RFC: changing variable naming rules in LLVM codebase

TL;DR: change the rule for variable names from UpperCamelCase to lowerCamelCase.

Just to get wider visibility on this, I’m raising this again as an RFC, as suggested by Roman Lebedev.

My original post from last week is here and gives a rationale: http://lists.llvm.org/pipermail/llvm-dev/2019-February/129854.html. There seemed to be general agreement that the status quo is not ideal.

Chris Lattner pointed out that this came up in 2014 as well: http://lists.llvm.org/pipermail/llvm-dev/2014-October/077685.html

I’ve created a patch to implement the change. Review and comments welcome: https://reviews.llvm.org/D57896

An excellent first step toward improving our naming style, I’m all for it.

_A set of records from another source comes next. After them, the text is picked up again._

-- pv_equiv track=rewrite | github.com/amsb14/CampusAutoAssistant | utils/analyze_compliance.py | calculate_past_terms
-- ===== SOURCE A (Python) =====
-- def calculate_past_terms(term):
--     new_term = str(term)[1:5]
--     year = int(new_term[:3])
--     half = int(new_term[3])
--     past_terms = []
--
--     for _ in range(4):
--         if half == 2:
--             half = 1
--         else:
--             half = 2
--             year -= 1
--         past_terms.append(f"{year}{half}")
--
--     return new_term, past_terms
-- ===== SOURCE B (Python) =====
-- def calculate_past_terms(term):
--     new_term = str(term)[1:5]
--     year = int(new_term[:3])
--     half = int(new_term[3])
--     idx = year * 2 + (1 if half == 2 else 0)
--     past_terms = [f"{(idx - j) // 2}{(idx - j) % 2 + 1}" for j in range(1, 5)]
--     return new_term, past_terms
-- ===== Notes on version B (the rewrite author's own statement) =====
-- stated objective: alternative
-- what changed: Replaces the stateful 4-iteration half/year decrement loop with direct index arithmetic: one linear term index idx = year*2 + [half==2], and each past term computed independently as ((idx-j)//2, (idx-j)%2+1) for j in 1..4.
import Mathlib
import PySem

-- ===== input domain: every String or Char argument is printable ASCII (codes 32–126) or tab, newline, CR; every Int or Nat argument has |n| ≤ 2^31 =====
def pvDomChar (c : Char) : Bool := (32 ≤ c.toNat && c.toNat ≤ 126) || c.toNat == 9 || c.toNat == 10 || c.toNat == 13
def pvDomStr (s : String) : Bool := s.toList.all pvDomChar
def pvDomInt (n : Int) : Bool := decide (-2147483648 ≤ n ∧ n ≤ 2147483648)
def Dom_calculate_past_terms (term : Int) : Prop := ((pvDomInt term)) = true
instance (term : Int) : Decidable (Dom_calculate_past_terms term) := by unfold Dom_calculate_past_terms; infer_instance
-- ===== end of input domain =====

-- B computes each past term by direct index arithmetic (idx = year*2 + [half==2]) instead of A's
-- stateful half/year decrement loop; same cost, different decomposition.

-- ===== PORT A =====
-- A's loop body: one step of the half/year state machine plus the f-string append.
def pvStepA (s : Int × Int × List String) (_ : Int) : Int × Int × List String :=
  let (year, half, past) := s
  if half = 2 then
    (year, 1, past ++ [String.ofList (PySem.Int.toChars year ++ PySem.Int.toChars 1)])
  else
    (year - 1, 2, past ++ [String.ofList (PySem.Int.toChars (year - 1) ++ PySem.Int.toChars 2)])

def calculate_past_terms (term : Int) : String × List String :=
  let nt := PySem.List.slice (PySem.Int.toChars term) (some 1) (some 5)
  match PySem.Int.ofChars? (PySem.List.slice nt none (some 3)), PySem.List.pyGet? nt 3 with
  | some year, some hc =>
    match PySem.Int.ofChars? [hc] with
    | some half =>
      let st := (PySem.List.pyRange 0 4 1).foldl pvStepA (year, half, [])
      (String.ofList nt, st.2.2)
    | none => ("", [])  -- int() ValueError: Python raises here; excluded by Pre_
  | _, _ => ("", [])    -- slicing/indexing failed: Python raises here; excluded by Pre_

-- ===== PORT B =====
def calculate_past_terms_alt (term : Int) : String × List String :=
  let nt := PySem.List.slice (PySem.Int.toChars term) (some 1) (some 5)
  match PySem.Int.ofChars? (PySem.List.slice nt none (some 3)) with
  | none => ("", [])    -- int() ValueError: Python raises here; excluded by Pre_
  | some year =>
    match PySem.List.pyGet? nt 3 with
    | none => ("", [])  -- IndexError: Python raises here; excluded by Pre_
    | some hc =>
      match PySem.Int.ofChars? [hc] with
      | none => ("", [])
      | some half =>
        let idx := year * 2 + (if half = 2 then 1 else 0)
        let past := (PySem.List.pyRange 1 5 1).map (fun j =>
          String.ofList (PySem.Int.toChars (PySem.Int.floordiv (idx - j) 2) ++
                         PySem.Int.toChars (PySem.Int.mod (idx - j) 2 + 1)))
        (String.ofList nt, past)

-- ===== PRECONDITION & SPEC =====
-- Exactly the inputs where Python A returns: str(term) needs ≥ 5 characters after the first,
-- i.e. term ≥ 10000 or term ≤ -1000; otherwise int('')/new_term[3] raises ValueError/IndexError.
def Pre_calculate_past_terms (term : Int) : Prop := 10000 ≤ term ∨ term ≤ -1000
instance (term : Int) : Decidable (Pre_calculate_past_terms term) := by unfold Pre_calculate_past_terms; infer_instance
def pvWitness_calculate_past_terms : Int := 202510

def Spec_calculate_past_terms (term : Int) (out : String × List String) : Prop := out = calculate_past_terms_alt term
instance (term : Int) (out : String × List String) : Decidable (Spec_calculate_past_terms term out) := by unfold Spec_calculate_past_terms; infer_instance

-- ===== CLAIM (what is proved, stated in full; the proofs are below) =====
def Claim_equal_calculate_past_terms : Prop := ∀ (term : Int), Dom_calculate_past_terms term → Pre_calculate_past_terms term → Spec_calculate_past_terms term (calculate_past_terms term)

-- ===== LEMMAS AND PROOFS =====

-- The core fact: A's 4-step state machine emits exactly B's four index-arithmetic terms.
theorem loop_eq_map (year half : Int) :
    ((PySem.List.pyRange 0 4 1).foldl pvStepA (year, half, [])).2.2 =
      (PySem.List.pyRange 1 5 1).map (fun j =>
        String.ofList (PySem.Int.toChars (PySem.Int.floordiv (year * 2 + (if half = 2 then 1 else 0) - j) 2) ++
                       PySem.Int.toChars (PySem.Int.mod (year * 2 + (if half = 2 then 1 else 0) - j) 2 + 1))) := by
  have h04 : PySem.List.pyRange 0 4 1 = [0, 1, 2, 3] := by decide
  have h15 : PySem.List.pyRange 1 5 1 = [1, 2, 3, 4] := by decide
  rw [h04, h15]
  by_cases hh : half = 2 <;> simp [List.foldl, List.map, pvStepA, hh]
  all_goals and_intros <;> ((congr 2 <;> try omega); all_goals (congr 1 <;> omega))

-- ===== VERDICT (by name: the statement is the Claim_ definition above) =====
theorem calculate_past_terms_spec : Claim_equal_calculate_past_terms := by
  intro term _ _
  unfold Spec_calculate_past_terms calculate_past_terms calculate_past_terms_alt
  generalize (PySem.List.slice (PySem.Int.toChars term) (some 1) (some 5)) = nt
  cases h1 : PySem.Int.ofChars? (PySem.List.slice nt none (some 3)) with
  | none => cases h2 : PySem.List.pyGet? nt 3 <;> simp only [h1, h2]
  | some year =>
    cases h2 : PySem.List.pyGet? nt 3 with
    | none => simp only [h1, h2]
    | some hc =>
      cases h3 : PySem.Int.ofChars? [hc] with
      | none => simp only [h1, h2, h3]
      | some half => simp only [h1, h2, h3]; exact congrArg (Prod.mk _) (loop_eq_map year half)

Very much tired of circumlocutions like “Triple TheTriple;”.

–paulr

Just to add another data point: I’m pretty much in love with the lowerCamelCase.
To be more objective: I’ve such code across LLVM’s code base:

    class Dragon {};
    /// ...
    Dragon Dragon;

Which compiles correctly, but debuggers get confused when you ask them to do any actions on Dragon: they could not differentiate between variable and class*.

* not sure if that’s still the case with the recent versions of gdb/lldb, but it was caused some problems while debugging in the past.

I don’t care about the convention, but I’m really not sure it’s worth the churn which would result in the code base. The hurtle which needs cleared here is not “is it a better naming style”, but “is the disruption implied by changing to the new convention justified”. To be clear, not opposed, just hesitant.Â

Philip

(Sorry if this subject already has been discussed, but I could not find any clear rules/recommendations.)

What would the recommendation be for acronyms (I’ve seen the rule about avoiding them unless they are “well known”,

but sometimes an acronym is useful, and we at least need to have some recommendation for the “well known” ones).

Example:

if (ConstantExpr *CE = dyn_cast(V))

if (CE->getOpcode() == Instruction::GetElementPtr &&

CE->getOperand(0)->isNullValue()) {

In the above example, is the recommendation to use “ce” instead of “CE” now? Or should it be “cE”?

With lowerCamelCase one might think that “cE” is the correct one (although I personally think that one looks quite ugly).

Maybe there should be an exception that variable names that start with an acronym still should start with an upper case letter?

/Björn

I would assume that the proper name in this case is constantExpr, and not CE.
This is not really an acronym, but rather a shortcut taken for some unclear reason.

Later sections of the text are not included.